Referendum or no referendum, we were expecting a re-test of our Must Hold lines on the Dow (11,590), S&P (1,235) and the Nasdaq (2,603) and the -5% lines on the NYSE (7,473) and the Russell (735) so whatever excuse it takes to get us there is fine with us. We’ll have a blow-off (hopefully) spike below them at the open but it’s where we finish that matters. We were, of course, playing for bearish follow-through today and we let our new USO puts run (the weekly $35 puts at .29 from Member Chat at 2:42) along with the rest of our bearish WCP plays and we took quick (and too early) profits on our TZA calls.
More worrying than Greece’s possible rejection of the EFSF (and this will drag on for months so get used to it) is the rise of the Italian 10-year bond to 6.21%. Italy owes about $2.4T and, at 6%, that’s $150Bn in interest alone! Of course, if the US were assessed a realistic price on their own 10-year notes, we would be paying $900Bn a year in interest on our own debt and the World would end the following afternoon so keep that in perspective.EU banks are taking a pounding following the Greek referendum news, with the STOXX Europe 600 Banks index -5.1%, Societe Generale -13.6% (SCGLY.PK), Credit Agricole (CRARY.PK) -10.85%, BNP Paribas -9.4% (BNPQY.PK), Deutsche Bank (DB) -7.9%, UniCredit -8.1% (UNCIF.PK), Barclays (BCS) -5.5%, and RBS (RBS) -4.9%. What were great deals last week are back to being stocks no one wants today!

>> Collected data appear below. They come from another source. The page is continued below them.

-- ===== VERDICT (by name: the statement is the Claim_ definition above) =====
theorem infinite_tree_spec : Claim_equal_infinite_tree := by
  intro a b _ hpre
  unfold Spec_infinite_tree infinite_tree infinite_tree_alt
  rcases hpre with heq | ⟨ha, hb⟩
  · subst heq
    rw [loopAF_eq_self _ (by omega) a 0]
    simp only [lt_irrefl, if_false]
    rw [loopBF_eq_self _ (by omega) a 0]
  · obtain ⟨na, rfl⟩ : ∃ na : Nat, a = (na : Int) := ⟨a.toNat, (Int.toNat_of_nonneg ha).symm⟩
    obtain ⟨nb, rfl⟩ : ∃ nb : Nat, b = (nb : Int) := ⟨b.toNat, (Int.toNat_of_nonneg hb).symm⟩
    simp only [bitLength_natCast_size]
    rw [show ((0:Int)) = ((0 : Nat) : Int) from rfl]
    rw [loopAF_bridge (na.size + nb.size + 1) na nb 0 (by omega)]
    rcases Nat.lt_trichotomy na.size nb.size with h | h | h
    · rw [if_neg (by omega), if_pos h, shiftRight_natCast]
      have hfuel : na.size + (nb >>> (nb.size - na.size)).size ≤ na.size + nb.size + 1 := by
        rw [size_shiftRight_sub _ nb (by omega)]; omega
      rw [show (((nb.size - na.size : Nat)) : Int) = (((nb.size - na.size : Nat) : Nat) : Int) from rfl,
        loopBF_bridge (na.size + nb.size + 1) na (nb >>> (nb.size - na.size)) (nb.size - na.size) hfuel]
      rw [loopA_eq_alt na nb, if_neg (by omega), if_pos h]
    · rw [if_neg (by omega), if_neg (by omega)]
      rw [loopBF_bridge (na.size + nb.size + 1) na nb 0 (by omega)]
      rw [loopA_eq_alt na nb, if_neg (by omega), if_neg (by omega)]
    · rw [if_pos h, shiftRight_natCast]
      have hfuel : (na >>> (na.size - nb.size)).size + nb.size ≤ na.size + nb.size + 1 := by
        rw [size_shiftRight_sub _ na (by omega)]; omega
      rw [show (((na.size - nb.size : Nat)) : Int) = (((na.size - nb.size : Nat) : Nat) : Int) from rfl,
        loopBF_bridge (na.size + nb.size + 1) (na >>> (na.size - nb.size)) nb (na.size - nb.size) hfuel]
      rw [loopA_eq_alt na nb, if_pos h]
-- pv_equiv track=rewrite | github.com/Hinda02/DQ | validate_llm_fds.py | check_minimality
-- ===== SOURCE A (Python) =====
-- from collections import defaultdict
--
-- def validate_fd(rows, lhs_cols, rhs_col):
--     """
--     Check if FD holds in the data.
--     Returns (holds, violations)
--     """
--     # Map LHS values to RHS values
--     lhs_to_rhs = defaultdict(set)
--
--     for row in rows:
--         if len(row) <= max(lhs_cols + [rhs_col]):
--             continue  # Skip rows that don't have enough columns
--
--         # Extract LHS values
--         lhs_values = tuple(row[i] for i in lhs_cols)
--         rhs_value = row[rhs_col]
--
--         lhs_to_rhs[lhs_values].add(rhs_value)
--
--     # Check for violations
--     violations = []
--     for lhs_val, rhs_vals in lhs_to_rhs.items():
--         if len(rhs_vals) > 1:
--             violations.append((lhs_val, rhs_vals))
--
--     holds = len(violations) == 0
--     return holds, violations
--
-- def check_minimality(rows, lhs_cols, rhs_col):
--     """
--     Check if FD is minimal (no redundant attributes on LHS).
--     Returns (is_minimal, redundant_attrs)
--     """
--     redundant = []
--
--     for i, col in enumerate(lhs_cols):
--         # Try removing this column from LHS
--         reduced_lhs = lhs_cols[:i] + lhs_cols[i+1:]
--         if len(reduced_lhs) == 0:
--             continue
--
--         # Check if reduced FD still holds
--         holds, _ = validate_fd(rows, reduced_lhs, rhs_col)
--         if holds:
--             redundant.append(col + 1)  # Convert back to 1-based
--
--     is_minimal = len(redundant) == 0
--     return is_minimal, redundant
-- ===== SOURCE B (Python) =====
-- def check_minimality(rows, lhs_cols, rhs_col):
--     """
--     Check if FD is minimal (no redundant attributes on LHS).
--     Single pass over rows: per droppable column i keep a map
--     reduced-LHS-tuple -> first RHS value seen, plus a violation flag;
--     a column is redundant iff its flag never fires.
--     Returns (is_minimal, redundant_attrs)
--     """
--     n = len(lhs_cols)
--     if n <= 1:
--         return True, []
--     reduced = [lhs_cols[:i] + lhs_cols[i + 1:] for i in range(n)]
--     first_seen = [dict() for _ in range(n)]
--     violated = [False] * n
--     for row in rows:
--         for i in range(n):
--             if violated[i]:
--                 continue  # column already known non-redundant
--             red = reduced[i]
--             if len(row) <= max(red + [rhs_col]):
--                 continue
--             key = tuple(row[c] for c in red)
--             v = row[rhs_col]
--             seen = first_seen[i].get(key)
--             if seen is None:
--                 first_seen[i][key] = v
--             elif seen != v:
--                 violated[i] = True
--     redundant = [lhs_cols[i] + 1 for i in range(n) if not violated[i]]
--     return len(redundant) == 0, redundant
-- ===== Notes on version B (the rewrite author's own statement) =====
-- stated objective: alternative
-- what changed: Single pass over the rows maintaining, per droppable LHS column, a hash map reduced-key -> first RHS value plus a violation flag (columns already violated are skipped), instead of A's per-column re-scan that groups all RHS values into sets and then scans for groups of size > 1.
-- outside the precondition, e.g. on check_minimality([['a']], [-3, 0], 0): A raises IndexError, B raises IndexError
import Mathlib
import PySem

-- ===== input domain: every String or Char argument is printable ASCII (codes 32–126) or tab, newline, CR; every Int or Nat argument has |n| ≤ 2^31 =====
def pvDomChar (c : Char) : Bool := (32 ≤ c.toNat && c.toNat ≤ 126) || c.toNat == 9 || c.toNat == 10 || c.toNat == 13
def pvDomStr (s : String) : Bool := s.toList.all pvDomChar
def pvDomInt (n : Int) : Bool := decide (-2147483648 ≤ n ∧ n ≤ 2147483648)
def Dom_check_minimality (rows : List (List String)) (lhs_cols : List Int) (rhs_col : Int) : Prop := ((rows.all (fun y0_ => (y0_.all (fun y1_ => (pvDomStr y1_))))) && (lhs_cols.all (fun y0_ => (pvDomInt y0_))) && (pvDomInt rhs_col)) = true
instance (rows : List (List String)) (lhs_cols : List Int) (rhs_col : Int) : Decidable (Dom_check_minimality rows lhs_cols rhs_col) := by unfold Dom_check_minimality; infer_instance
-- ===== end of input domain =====

-- B is an 'alternative' decomposition: one pass over the rows keeping, per droppable LHS column,
-- a map reduced-key -> first RHS value plus a violation flag (columns whose flag fired are skipped),
-- instead of A's per-column full grouping of RHS values into sets followed by a violation scan.

-- ===== PORT A =====
def validate_fd (rows : List (List String)) (lhs_cols : List Int) (rhs_col : Int) :
    Bool × List (List String × PySem.Set String) :=
  let d : PySem.Dict (List String) (PySem.Set String) :=
    rows.foldl (fun d row =>
      if (row.length : Int) ≤ (PySem.List.max? (lhs_cols ++ [rhs_col]) (fun x => x)).getD 0 then d
      else
        let lhs_values := lhs_cols.map (fun i => PySem.List.pyGetD row i "")
        let rhs_value := PySem.List.pyGetD row rhs_col ""
        d.modify lhs_values PySem.Set.empty (fun s => PySem.Set.add s rhs_value))
      PySem.Dict.empty
  let violations := d.items.foldl (fun vs p => if 1 < p.2.length then vs ++ [p] else vs) []
  ((violations.length == 0 : Bool), violations)
-- pv_equiv track=rewrite | github.com/vesarekola9-ctrl/tamacore-bot | gui_app.py | detect_last_failed_step
-- ===== SOURCE A (Python) =====
-- def detect_last_failed_step(log_text: str) -> str:
--     # run_pipeline logs:
--     # [ts] > Running: X.py
--     # [ts] [ok] X.py
--     # [ts] [fail] ...
--     lines = (log_text or "").splitlines()
--     last_running = ""
--     for line in lines:
--         if "> Running:" in line:
--             last_running = line.split("> Running:", 1)[1].strip()
--         if "[fail]" in line:
--             return last_running or "Unknown step"
--     return ""
-- ===== SOURCE B (Python) =====
-- def detect_last_failed_step(log_text: str) -> str:
--     # Locate the first failing line, then scan backwards for the nearest
--     # "> Running:" marker (the fail line itself included).
--     lines = (log_text or "").splitlines()
--     fail_idx = next((i for i, l in enumerate(lines) if "[fail]" in l), None)
--     if fail_idx is None:
--         return ""
--     for line in reversed(lines[:fail_idx + 1]):
--         if "> Running:" in line:
--             return line.split("> Running:", 1)[1].strip() or "Unknown step"
--     return "Unknown step"
-- ===== Notes on version B (the rewrite author's own statement) =====
-- stated objective: alternative
-- what changed: Replaces A's forward single pass with a running-step accumulator by a two-phase locate-then-backtrack traversal: locate the first failing line, then scan backwards from it for the nearest running-step marker.
import Mathlib
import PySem

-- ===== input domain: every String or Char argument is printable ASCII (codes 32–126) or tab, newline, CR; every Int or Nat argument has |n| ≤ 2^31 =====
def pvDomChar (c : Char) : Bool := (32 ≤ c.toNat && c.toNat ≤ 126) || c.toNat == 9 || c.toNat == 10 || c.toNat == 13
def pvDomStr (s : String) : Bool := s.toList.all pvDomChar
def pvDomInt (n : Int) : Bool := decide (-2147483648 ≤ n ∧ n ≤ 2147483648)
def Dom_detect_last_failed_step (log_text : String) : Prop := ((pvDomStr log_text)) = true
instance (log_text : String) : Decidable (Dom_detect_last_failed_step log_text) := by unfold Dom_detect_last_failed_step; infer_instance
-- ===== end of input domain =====

-- B replaces A's forward accumulator pass by a locate-first-fail-then-backtrack traversal (alternative decomposition, same cost).

-- ===== PORT A =====
-- the for-loop with early return, as structural recursion over the lines with the accumulator last_running
def detect_last_failed_step.go : List String → String → String
  | [], _ => ""
  | line :: rest, last_running =>
    let last_running :=
      if PySem.Str.isIn "> Running:" line then
        -- split("> Running:", 1)[1]: the guard guarantees the separator occurs, so index 1 exists and getD is exact
        PySem.Str.strip (((PySem.Str.splitMax? line "> Running:" 1).getD []).getD 1 "")
      else last_running
    if PySem.Str.isIn "[fail]" line then
      (if last_running == "" then "Unknown step" else last_running)   -- last_running or "Unknown step"
    else detect_last_failed_step.go rest last_running

def detect_last_failed_step (log_text : String) : String :=
  -- (log_text or ""): falsy string = empty string
  let lines := PySem.Str.splitlines (if log_text == "" then "" else log_text)
  detect_last_failed_step.go lines ""

-- ===== PORT B =====
def detect_last_failed_step_alt (log_text : String) : String :=
  let lines := PySem.Str.splitlines (if log_text == "" then "" else log_text)
  match lines.findIdx? (fun l => PySem.Str.isIn "[fail]" l) with
  | none => ""
  | some fail_idx =>
    match (lines.take (fail_idx + 1)).reverse.find? (fun l => PySem.Str.isIn "> Running:" l) with
    | none => "Unknown step"
    | some line =>
      -- split("> Running:", 1)[1]: the find? guard guarantees the separator occurs, so index 1 exists and getD is exact
      let step := PySem.Str.strip (((PySem.Str.splitMax? line "> Running:" 1).getD []).getD 1 "")
      if step == "" then "Unknown step" else step

-- ===== PRECONDITION & SPEC =====
def Spec_detect_last_failed_step (log_text : String) (out : String) : Prop := out = detect_last_failed_step_alt log_text
instance (log_text : String) (out : String) : Decidable (Spec_detect_last_failed_step log_text out) := by unfold Spec_detect_last_failed_step; infer_instance

-- ===== CLAIM (what is proved, stated in full; the proofs are below) =====
def Claim_equal_detect_last_failed_step : Prop := ∀ (log_text : String), Dom_detect_last_failed_step log_text → Spec_detect_last_failed_step log_text (detect_last_failed_step log_text)

-- ===== LEMMAS AND PROOFS =====

-- the text extracted from a running line (shared notation for the proofs only)
def pvStep (line : String) : String :=
  PySem.Str.strip (((PySem.Str.splitMax? line "> Running:" 1).getD []).getD 1 "")

-- A's loop result, characterised by B's locate-then-backtrack shape, generalised over the accumulator
theorem go_spec (lines : List String) (last : String) :
    detect_last_failed_step.go lines last =
      match lines.findIdx? (fun l => PySem.Str.isIn "[fail]" l) with
      | none => ""
      | some fail_idx =>
        match (lines.take (fail_idx + 1)).reverse.find? (fun l => PySem.Str.isIn "> Running:" l) with
        | none => if last == "" then "Unknown step" else last
        | some line => if pvStep line == "" then "Unknown step" else pvStep line := by
  induction lines generalizing last with
  | nil => simp [detect_last_failed_step.go]
  | cons line rest ih =>
    by_cases hf : PySem.Chars.isIn ['[','f','a','i','l',']'] line.toList = true
    · by_cases hr : PySem.Chars.isIn ['>',' ','R','u','n','n','i','n','g',':'] line.toList = true
      · simp [detect_last_failed_step.go, List.findIdx?_cons, hf, hr, pvStep]
      · simp [detect_last_failed_step.go, List.findIdx?_cons, hf, hr]
    · simp only [detect_last_failed_step.go]
      simp [List.findIdx?_cons, hf, ih, pvStep]
      cases h : List.findIdx? (fun l => PySem.Chars.isIn ['[','f','a','i','l',']'] l.toList) rest with
      | none => simp
      | some j =>
        simp
        cases k : (rest.take (j + 1)).reverse.find?
            (fun l => PySem.Chars.isIn ['>',' ','R','u','n','n','i','n','g',':'] l.toList) with
        | none =>
          by_cases hr : PySem.Chars.isIn ['>',' ','R','u','n','n','i','n','g',':'] line.toList = true <;>
            simp [hr]
        | some x => simp

-- ===== VERDICT (by name: the statement is the Claim_ definition above) =====
theorem detect_last_failed_step_spec : Claim_equal_detect_last_failed_step := by
  intro log_text _
  unfold Spec_detect_last_failed_step detect_last_failed_step detect_last_failed_step_alt
  rw [go_spec]
  simp [pvStep]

Mario Draghi today takes over from Jean-Claude Trichet as ECB President and will chair his first policy meeting on Thursday. Draghi’s job of helping to solve the EU debt crisis has just got harder with the Greece referendum news, while he will also have to decide what to about interest rates given the twin threats of inflation and looming recession (ie. STAGFLATION). The Fed has their own meeting tomorrow with a new statement at 12:30 for some reason (according to Briefing.com) – that should be fun!In our ongoing Global Currency War, the Royal Bank of Australia cut it’s benchmark rate 25 basis points to 4.5% this morning (another Dollar booster). Governor Glenn Stevens gives expected nods to the slowdown in China and falling inflation in Oz, but saves particular emphasis for "trade performance … see(ing) some effects of a significant slowing in economic activity in Europe."
Yeah, how about that austerity plan, eh? Nothing like cutting back in order to grow, is there? In other dangerous Government intervention news: Hong Kong real estate prices could fall 25-30% over the next two years, and that’s the good news, write analysts at Barclays. In a "hard landing" scenario, prices could collapse 35-45%. The process may be under way, with transactions falling for 9 consecutive months and prices off 3% from June-August amidst rising mortgage rates and government policies aimed at cooling the property market..
Even as I write this (9:05) Italian bond yields are spiking even higher with the 10 year now at 6.32% – well over the 6.23% hit during the early-August panic. German Bund yields are moving the opposite way, with the 10 year Bund spread now at 454 basis points. Italian shares are down 7% at lunch and the DAX is down nearly 6% with the CAC down 5.36% – UGLY!Our own futures are in free-fall so congrats to all of our bears as this is going to be very exciting but horrible for the economy if all that effort to put the EFSF together ends just day’s later in a massive reversal. We’ll be layering our bearish plays, just in case – but also taking those profits off the table if we find any support and looking for some nice, upside plays into the sell-off. Unfortunately though, we’re back to counting on The Bernank to pull a rabbit out of his hat to save the markets.